The final move is the one worth paying attention to.

Once the voice loop was working I tried something beyond asking questions. I said, out loud: "swap the active tasks list and the calendar on the dashboard." A reasonable ask, and well within her remit — she has full access to the Citadel source tree.

She politely declined. She told me, out of her own voice, that I should post the request in her terminal and she would do it there. Perfectly helpful, completely useless.
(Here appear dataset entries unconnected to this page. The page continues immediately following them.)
-- pv_equiv track=rewrite | github.com/leonelmd/ML_uERG_WT_5xFAD | chirp_analysis/src/17_amplitude_trace_inspection.py | _contiguous_windows
-- ===== SOURCE A (Python) =====
-- def _contiguous_windows(mask):
--     windows = []
--     in_win = False
--     for i, s in enumerate(mask):
--         if s and not in_win:
--             w_start = i; in_win = True
--         elif not s and in_win:
--             windows.append((w_start, i - 1)); in_win = False
--     if in_win:
--         windows.append((w_start, len(mask) - 1))
--     return windows
-- ===== SOURCE B (Python) =====
-- def _contiguous_windows(mask):
--     windows = []
--     idx = 0
--     n = len(mask)
--     while idx < n:
--         j = idx
--         while j < n and bool(mask[j]) == bool(mask[idx]):
--             j += 1
--         if mask[idx]:
--             windows.append((idx, j - 1))
--         idx = j
--     return windows
-- ===== Notes on version B (the rewrite author's own statement) =====
-- stated objective: alternative
-- what changed: Replaced the in-window flag state machine by a run-based scanner: an outer loop jumps from run boundary to run boundary (inner scan counts the length of the current run of equal truth values) and emits (start, end) directly for each True run, with no boolean flag or deferred window start.
import Mathlib
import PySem

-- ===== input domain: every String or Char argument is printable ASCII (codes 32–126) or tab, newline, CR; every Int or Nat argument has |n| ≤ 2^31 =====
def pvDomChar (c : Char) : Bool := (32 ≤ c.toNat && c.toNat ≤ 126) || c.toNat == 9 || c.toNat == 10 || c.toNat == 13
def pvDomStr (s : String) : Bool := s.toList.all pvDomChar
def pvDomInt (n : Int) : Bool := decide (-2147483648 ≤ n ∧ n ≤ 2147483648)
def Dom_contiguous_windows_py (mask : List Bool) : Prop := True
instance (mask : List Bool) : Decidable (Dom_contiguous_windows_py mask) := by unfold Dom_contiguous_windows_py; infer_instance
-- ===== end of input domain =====

-- B replaces A's in-window flag state machine by a run-based scanner (jump run to run,
-- emit each True run directly); objective: alternative, same O(n) cost.

-- ===== PORT A =====
-- A's for-loop over (i, s) with state (windows, in_win, w_start), transliterated as
-- structural recursion over the same state (i carried as Int, w_start initialised 0 =
-- Python's "unbound until first set"; it is never read before being set, as in A).
def pvALoop : List Bool → Int → List (Int × Int) → Bool → Int → (List (Int × Int) × Bool × Int)
  | [], _, windows, in_win, w_start => (windows, in_win, w_start)
  | s :: rest, i, windows, in_win, w_start =>
    if s && !in_win then pvALoop rest (i + 1) windows true i
    else if !s && in_win then pvALoop rest (i + 1) (windows ++ [(w_start, i - 1)]) false w_start
    else pvALoop rest (i + 1) windows in_win w_start

def contiguous_windows_py (mask : List Bool) : List (Int × Int) :=
  let st := pvALoop mask 0 [] false 0
  if st.2.1 then st.1 ++ [(st.2.2, (mask.length : Int) - 1)] else st.1

-- ===== PORT B =====
-- Source B's inner `while j < n and mask[j] == mask[idx]` scan is the length of the leading
-- run of elements equal to the head (takeWhile), and `idx = j` continues on the rest
-- (dropWhile); the outer while becomes recursion on the remaining suffix.
def pvBGo (mask : List Bool) (idx : Int) : List (Int × Int) :=
  match mask with
  | [] => []
  | b :: t =>
    let L : Nat := 1 + (t.takeWhile (· == b)).length
    let rest := t.dropWhile (· == b)
    if b then (idx, idx + (L : Int) - 1) :: pvBGo rest (idx + (L : Int))
    else pvBGo rest (idx + (L : Int))
  termination_by mask.length
  decreasing_by
    all_goals
      simp only [List.length_cons]
      exact Nat.lt_succ_of_le (List.length_dropWhile_le _ t)

def contiguous_windows_py_alt (mask : List Bool) : List (Int × Int) :=
  pvBGo mask 0

-- ===== PRECONDITION & SPEC =====
def Spec_contiguous_windows_py (mask : List Bool) (out : List (Int × Int)) : Prop := out = contiguous_windows_py_alt mask
instance (mask : List Bool) (out : List (Int × Int)) : Decidable (Spec_contiguous_windows_py mask out) := by unfold Spec_contiguous_windows_py; infer_instance

-- ===== CLAIM (what is proved, stated in full; the proofs are below) =====
def Claim_equal_contiguous_windows_py : Prop := ∀ (mask : List Bool), Dom_contiguous_windows_py mask → Spec_contiguous_windows_py mask (contiguous_windows_py mask)

-- ===== LEMMAS AND PROOFS =====

-- Proof-only helper: A's loop followed by its final flush, with the final index written
-- relative to the current suffix (i + suffix.length - 1).
def pvAFin (mask : List Bool) (i : Int) (windows : List (Int × Int)) (in_win : Bool) (ws : Int) : List (Int × Int) :=
  let st := pvALoop mask i windows in_win ws
  if st.2.1 then st.1 ++ [(st.2.2, i + (mask.length : Int) - 1)] else st.1

-- Proof-only helper: B's continuation while inside a window that started at ws.
def pvGIn : List Bool → Int → Int → List (Int × Int)
  | [], i, ws => [(ws, i - 1)]
  | true :: t, i, ws => pvGIn t (i + 1) ws
  | false :: t, i, ws => (ws, i - 1) :: pvBGo t (i + 1)

theorem pvBGo_false (t : List Bool) (i : Int) : pvBGo (false :: t) i = pvBGo t (i + 1) := by
  induction t generalizing i with
  | nil => simp [pvBGo]
  | cons b v ih =>
    cases b with
    | false =>
      rw [pvBGo, pvBGo]
      simp only [List.takeWhile, List.dropWhile, beq_self_eq_true, List.length_cons]
      push_cast; ring_nf
    | true =>
      rw [pvBGo]
      simp [List.takeWhile, List.dropWhile]

theorem pvGIn_char (t : List Bool) (i ws : Int) :
    pvGIn t i ws =
      (ws, i + ((t.takeWhile (· == true)).length : Int) - 1) ::
        pvBGo (t.dropWhile (· == true)) (i + ((t.takeWhile (· == true)).length : Int)) := by
  induction t generalizing i with
  | nil => simp [pvGIn, pvBGo]
  | cons b v ih =>
    cases b with
    | true =>
      rw [pvGIn, ih]
      simp only [List.takeWhile, List.dropWhile, beq_self_eq_true, List.length_cons]
      push_cast; ring_nf
    | false =>
      rw [pvGIn]
      simp only [List.takeWhile, List.dropWhile]
      norm_num
      rw [pvBGo_false]

theorem pvBGo_true (t : List Bool) (i : Int) : pvBGo (true :: t) i = pvGIn t (i + 1) i := by
  rw [pvGIn_char, pvBGo]
  simp only [if_true]
  push_cast; ring_nf

theorem pvMain (mask : List Bool) (i : Int) (windows : List (Int × Int)) (iw : Bool) (ws : Int) :
    pvAFin mask i windows iw ws =
      windows ++ (if iw then pvGIn mask i ws else pvBGo mask i) := by
  induction mask generalizing i windows iw ws with
  | nil =>
    cases iw <;> simp [pvAFin, pvALoop, pvGIn, pvBGo]
  | cons s t ih =>
    have hlen : i + ((t.length : Int) + 1) - 1 = i + 1 + (t.length : Int) - 1 := by ring
    cases s with
    | true =>
      cases iw with
      | false =>
        have : pvAFin (true :: t) i windows false ws = pvAFin t (i + 1) windows true i := by
          simp [pvAFin, pvALoop, hlen]
        rw [this, ih, pvBGo_true]
        simp
      | true =>
        have : pvAFin (true :: t) i windows true ws = pvAFin t (i + 1) windows true ws := by
          simp [pvAFin, pvALoop, hlen]
        rw [this, ih]
        simp [pvGIn]
    | false =>
      cases iw with
      | false =>
        have : pvAFin (false :: t) i windows false ws = pvAFin t (i + 1) windows false ws := by
          simp [pvAFin, pvALoop, hlen]
        rw [this, ih, pvBGo_false]
        simp
      | true =>
        have : pvAFin (false :: t) i windows true ws =
            pvAFin t (i + 1) (windows ++ [(ws, i - 1)]) false ws := by
          simp [pvAFin, pvALoop, hlen]
        rw [this, ih]
        simp [pvGIn]

-- ===== VERDICT (by name: the statement is the Claim_ definition above) =====
theorem contiguous_windows_py_spec : Claim_equal_contiguous_windows_py := by
  intro mask _
  unfold Spec_contiguous_windows_py contiguous_windows_py contiguous_windows_py_alt
  have h := pvMain mask 0 [] false 0
  simp only [pvAFin, if_neg, Bool.false_eq_true, not_false_iff, List.nil_append] at h
  simpa [pvAFin] using h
The first instinct on hearing a model refuse a task is to assume a model problem. It rarely is. I had written the channel's MCP instructions myself on Monday evening, and those instructions described her role, via this channel, as a chat responder. I had told her, in so many words, to answer questions rather than take actions. She was following the brief I had given her, exactly.

I rewrote the brief. You have full agency. If the user asks you to do something, do it, using your ordinary tools, and then summarise what you did. Relaunched her session so the new brief took effect. Asked again, by voice: "swap the tasks list and the calendar on the dashboard."

"On it."

Then she went and edited the PHP file on the server, moved the markup, and came back — by voice — to tell me what she had changed. All of this between one sip of coffee and the next.

The reason this is worth dwelling on is that it sits underneath a lot of frustration that people report with AI tools, dressed up as a model problem. A model that "refuses" to do something is, most of the time, a model that has been told, somewhere in its context, not to do that thing. The behaviour lives in the brief. Read the brief before you blame the model.

What to take from this

A few things, in no particular order.

Read the reference docs, not the launch blog. The launch material is optimised for a particular demo. The reference describes what the primitive actually is. For channels, the two disagree by enough to kill a use case, and we only avoided building the wrong thing because we read the second one before writing code.

Channels are not a fleet comms layer. There is no shared namespace and offline subscribers miss messages. If you have been hoping to use channels to build a durable inter-agent chatroom, you will be disappointed. They are a precise tool for a narrow job.

They are an inference proxy. For anyone paying for a Claude Max subscription, a channel-fronted always-on session is a way to back your own applications with the LLM capacity you already have, instead of running a second meter via the API. For low-traffic personal or internal tools, this materially changes what you can afford to build.

The voice half is not the hard part. Deepgram handles speech-to-text, ElevenLabs handles text-to-speech, and a dozen lines of browser JavaScript handle the voice-activity detection that makes it feel natural. The assistants on the market that charge meaningful money for this stack are charging for packaging, not capability. Rolling your own took an afternoon.

Feature flags paid for themselves. Two database toggles — one for the channel path, one for the voice layer — meant each piece shipped independently and could be reverted in seconds. This is dull advice and I will keep giving it.

If an agent declines to do something, read the brief. I have said this once already and I will say it again because it is the single most useful habit I have developed in the last year. The model is usually doing what it was asked to do. If the behaviour is wrong, the ask is wrong.

Twenty-four hours, end to end, from a misunderstood feature to a spoken-command agent that edits code on a live webapp on a subscription I was already paying for. Most of the work was reading documentation, choosing the simpler option at each fork, and resisting the urge to build the wrong thing properly.